> What you will do
Both the line below containing "(n:Int)) := by" and the line containing "d = 0 := by omega", along with every line between them, should be repeated exactly; no other line belongs in the answer.

--- Exercise materials Enclosed Below ---

-- pv_equiv track=rewrite | github.com/Rohithyeravothula/leetcode | without_aaa.py | strWithout3a3b
-- ===== SOURCE A (Python) =====
-- def strWithout3a3b(a, b):
--     """
--     :type A: int
--     :type B: int
--     :rtype: str
--     """
--     c1, c2 = 'a', 'b'
--     if a<b:
--     	c1, c2 = 'b', 'a'
--     	a,b = b,a
--     ans = ""
--     d = a-b
--     for i in range(b):
--     	if d>0:
--     		ans += c1
--     		d-=1
--     	ans += (c1+c2)
--     if a > 2*b:
--     	ans += c1*(a-2*b)
--     return ans
-- ===== SOURCE B (Python) =====
-- def strWithout3a3b(a, b):
--     # closed form: m full "xxy" chunks, then "xy" chunks, then the leftover run of x
--     if a >= b:
--         c1, c2, hi, lo = 'a', 'b', a, b
--     else:
--         c1, c2, hi, lo = 'b', 'a', b, a
--     m = min(hi - lo, lo)
--     return (c1 + c1 + c2) * m + (c1 + c2) * (lo - m) + c1 * (hi - 2 * lo)
-- ===== Notes on version B (the rewrite author's own statement) =====
-- stated objective: faster
-- what changed: Replaces A's per-chunk loop (range(b) iterations mutating a deficit counter and repeatedly concatenating) with a closed-form count m = min(hi-lo, lo) and a single concatenation of three repeated blocks 'xxy'*m + 'xy'*(lo-m) + 'x'*(hi-2*lo), exact for all ints including negatives via Python's empty negative repeats.
import Mathlib
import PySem

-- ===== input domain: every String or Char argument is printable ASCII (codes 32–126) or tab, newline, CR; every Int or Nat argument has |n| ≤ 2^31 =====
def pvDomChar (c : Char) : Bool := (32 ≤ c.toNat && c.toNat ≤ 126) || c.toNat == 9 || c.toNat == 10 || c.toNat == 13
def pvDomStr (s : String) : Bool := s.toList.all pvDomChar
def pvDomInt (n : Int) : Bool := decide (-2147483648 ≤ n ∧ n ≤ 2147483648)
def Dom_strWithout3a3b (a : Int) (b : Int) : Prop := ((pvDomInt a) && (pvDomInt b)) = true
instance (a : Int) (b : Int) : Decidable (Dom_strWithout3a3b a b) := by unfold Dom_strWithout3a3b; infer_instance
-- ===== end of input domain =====

-- B replaces A's per-chunk loop by a closed-form concatenation of three repeated blocks
-- ("xxy"*m + "xy"*(lo-m) + "x"*(hi-2*lo)); objective: faster (no Python-level loop).

-- ===== PORT A =====
-- strings are carried as List Char and packed with String.ofList at the end (exact; PySem's string
-- functions are themselves defined on List Char).
def strWithout3a3b (a : Int) (b : Int) : String :=
  -- c1, c2 = 'a','b'; if a < b: swap letters and counts
  match (if a < b then ((['b'] : List Char), (['a'] : List Char), b, a)
         else ((['a'] : List Char), (['b'] : List Char), a, b)) with
  | (c1, c2, a, b) =>
    -- ans = ""; d = a - b; for i in range(b): if d > 0: ans += c1; d -= 1
    --                                        ans += (c1 + c2)
    let st := (PySem.List.pyRange 0 b 1).foldl
      (fun (st : List Char × Int) _ =>
        let st := if st.2 > 0 then (st.1 ++ c1, st.2 - 1) else st
        (st.1 ++ (c1 ++ c2), st.2)) ([], a - b)
    -- if a > 2*b: ans += c1*(a-2*b)
    let ans := if a > 2 * b then st.1 ++ PySem.List.pyRepeat c1 (a - 2 * b) else st.1
    String.ofList ans

-- ===== PORT B =====
def strWithout3a3b_alt (a : Int) (b : Int) : String :=
  match (if a ≥ b then (('a' : Char), ('b' : Char), a, b)
         else (('b' : Char), ('a' : Char), b, a)) with
  | (c1, c2, hi, lo) =>
    let m := min (hi - lo) lo
    String.ofList (PySem.List.pyRepeat [c1, c1, c2] m ++
               PySem.List.pyRepeat [c1, c2] (lo - m) ++
               PySem.List.pyRepeat [c1] (hi - 2 * lo))

-- ===== PRECONDITION & SPEC =====
def Spec_strWithout3a3b (a : Int) (b : Int) (out : String) : Prop := out = strWithout3a3b_alt a b
instance (a : Int) (b : Int) (out : String) : Decidable (Spec_strWithout3a3b a b out) := by unfold Spec_strWithout3a3b; infer_instance

-- ===== CLAIM (what is proved, stated in full; the proofs are below) =====
def Claim_equal_strWithout3a3b : Prop := ∀ (a : Int) (b : Int), Dom_strWithout3a3b a b → Spec_strWithout3a3b a b (strWithout3a3b a b)

-- ===== LEMMAS AND PROOFS =====

-- A's loop body, with the letters fixed
def pvStepA (c1 c2 : List Char) (st : List Char × Int) : List Char × Int :=
  let st := if st.2 > 0 then (st.1 ++ c1, st.2 - 1) else st
  (st.1 ++ (c1 ++ c2), st.2)

-- the loop ignores the range element, so the fold is an iterate of the body
lemma pvFoldl_const {α β : Type} (g : β → β) (l : List α) (init : β) :
    l.foldl (fun st _ => g st) init = g^[l.length] init := by
  induction l generalizing init with
  | nil => rfl
  | cons x t ih => simp [List.foldl_cons, ih, Function.iterate_succ_apply]

-- closed form of n iterations of A's body (d starts nonnegative):
-- min d n enriched chunks first, then n - min d n plain chunks
lemma pvIterA (c1 c2 : List Char) (n : Nat) (acc : List Char) (d : Int) (hd0 : 0 ≤ d) :
    (pvStepA c1 c2)^[n] (acc, d) =
      (acc ++ PySem.List.pyRepeat (c1 ++ c1 ++ c2) (min d n) ++
        PySem.List.pyRepeat (c1 ++ c2) ((n : Int) - min d n),
       d - min d n) := by
  induction n generalizing acc d with
  | zero =>
    simp only [Function.iterate_zero, id_eq, Nat.cast_zero]
    have h0 : min d (0:Int) = 0 := by omega
    rw [h0]
    simp [PySem.List.pyRepeat]
  | succ n ih =>
    rw [Function.iterate_succ_apply]
    by_cases hd : d > 0
    · have h1 : pvStepA c1 c2 (acc, d) = (acc ++ c1 ++ (c1 ++ c2), d - 1) := by
        simp [pvStepA, hd]
      rw [h1, ih _ _ (by omega)]
      have hmin : min d ((n:Int) + 1) = min (d - 1) (n : Int) + 1 := by omega
      simp only [Prod.mk.injEq]
      refine ⟨?_, by push_cast; omega⟩
      push_cast
      rw [hmin]
      have hnn : 0 ≤ min (d - 1) (n : Int) := by omega
      have hrep : PySem.List.pyRepeat (c1 ++ c1 ++ c2) (min (d - 1) (n:Int) + 1)
          = (c1 ++ c1 ++ c2) ++ PySem.List.pyRepeat (c1 ++ c1 ++ c2) (min (d - 1) (n:Int)) := by
        have ht : (min (d - 1) (n:Int) + 1).toNat = (min (d - 1) (n:Int)).toNat + 1 := by omega
        simp [PySem.List.pyRepeat, ht, List.replicate_succ]
      rw [hrep]
      have harg : (n:Int) + 1 - (min (d - 1) (n:Int) + 1) = (n:Int) - min (d - 1) (n:Int) := by ring
      rw [harg]
      simp [List.append_assoc]
    · have hd' : d = 0 := by omega
      have h1 : pvStepA c1 c2 (acc, d) = (acc ++ (c1 ++ c2), d) := by
        simp [pvStepA, hd]
      rw [h1, ih _ _ hd0]
      subst hd'
      have h2 : min (0:Int) (n:Int) = 0 := by omega
      have h3 : min (0:Int) ((n:Int)+1) = 0 := by omega
      simp only [Prod.mk.injEq]
      push_cast
      rw [h2, h3]
      refine ⟨?_, rfl⟩
      have hrep : PySem.List.pyRepeat (c1 ++ c2) ((n:Int) + 1 - 0)
          = (c1 ++ c2) ++ PySem.List.pyRepeat (c1 ++ c2) ((n:Int) - 0) := by
        have ht : ((n:Int) + 1 - 0).toNat = ((n:Int) - 0).toNat + 1 := by omega
        rw [PySem.List.pyRepeat, PySem.List.pyRepeat, ht]
        simp [List.replicate_succ]
      rw [hrep]
      simp [PySem.List.pyRepeat]

-- one branch of the programs, letters fixed: A's loop+tail equals B's three blocks
lemma pvMain (c1 c2 : Char) (hi lo : Int) (h : lo ≤ hi) :
    (let st := (PySem.List.pyRange 0 lo 1).foldl
        (fun (st : List Char × Int) _ =>
          let st := if st.2 > 0 then (st.1 ++ [c1], st.2 - 1) else st
          (st.1 ++ ([c1] ++ [c2]), st.2)) ([], hi - lo)
     if hi > 2 * lo then st.1 ++ PySem.List.pyRepeat [c1] (hi - 2 * lo) else st.1)
    = PySem.List.pyRepeat [c1, c1, c2] (min (hi - lo) lo) ++
        PySem.List.pyRepeat [c1, c2] (lo - min (hi - lo) lo) ++
        PySem.List.pyRepeat [c1] (hi - 2 * lo) := by
  show (let st := (PySem.List.pyRange 0 lo 1).foldl
          (fun st _ => pvStepA [c1] [c2] st) ([], hi - lo)
        if hi > 2 * lo then st.1 ++ PySem.List.pyRepeat [c1] (hi - 2 * lo) else st.1) = _
  rw [pvFoldl_const]
  have hlen : (PySem.List.pyRange 0 lo 1).length = lo.toNat := by
    simp [PySem.List.pyRange_one]
  rw [hlen, pvIterA _ _ _ _ _ (by omega)]
  rcases lt_or_ge lo 0 with hlo | hlo
  · -- lo < 0: the loop is empty, min (hi-lo) lo = lo, all block repeats are empty
    have h0 : lo.toNat = 0 := by omega
    have hm : min (hi - lo) lo = lo := by omega
    have hgt : hi > 2 * lo := by omega
    rw [h0, hm]
    simp only [Nat.cast_zero]
    have hz : min (hi - lo) (0:Int) = 0 := by omega
    rw [hz]
    simp [PySem.List.pyRepeat, h0, hgt]
  · -- lo ≥ 0
    have hn : ((lo.toNat : Nat) : Int) = lo := Int.toNat_of_nonneg hlo
    rw [hn]
    have hchunk : ([c1] ++ [c1] ++ [c2] : List Char) = [c1, c1, c2] := rfl
    have hchunk2 : ([c1] ++ [c2] : List Char) = [c1, c2] := rfl
    rw [hchunk, hchunk2]
    by_cases hgt : hi > 2 * lo
    · simp [hgt, List.append_assoc]
    · have e5 : PySem.List.pyRepeat [c1] (hi - 2 * lo) = ([] : List Char) := by
        simp [PySem.List.pyRepeat, Int.toNat_of_nonpos (by omega : hi - 2 * lo ≤ 0)]
      simp [hgt, e5]

-- ===== VERDICT (by name: the statement is the Claim_ definition above) =====
theorem strWithout3a3b_spec : Claim_equal_strWithout3a3b := by
  intro a b _
  unfold Spec_strWithout3a3b strWithout3a3b strWithout3a3b_alt
  by_cases hab : a < b
  · rw [if_pos hab, if_neg (by omega : ¬ a ≥ b)]
    exact congrArg String.ofList (pvMain 'b' 'a' b a (by omega))
  · rw [if_neg hab, if_pos (by omega : a ≥ b)]
    exact congrArg String.ofList (pvMain 'a' 'b' a b (by omega))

--- End of Enclosed Exercise materials ---

> Problem solution
          = (c1 ++ c1 ++ c2) ++ PySem.List.pyRepeat (c1 ++ c1 ++ c2) (min (d - 1) (n:Int)) := by
        have ht : (min (d - 1) (n:Int) + 1).toNat = (min (d - 1) (n:Int)).toNat + 1 := by omega
        simp [PySem.List.pyRepeat, ht, List.replicate_succ]
      rw [hrep]
      have harg : (n:Int) + 1 - (min (d - 1) (n:Int) + 1) = (n:Int) - min (d - 1) (n:Int) := by ring
      rw [harg]
      simp [List.append_assoc]
    · have hd' : d = 0 := by omega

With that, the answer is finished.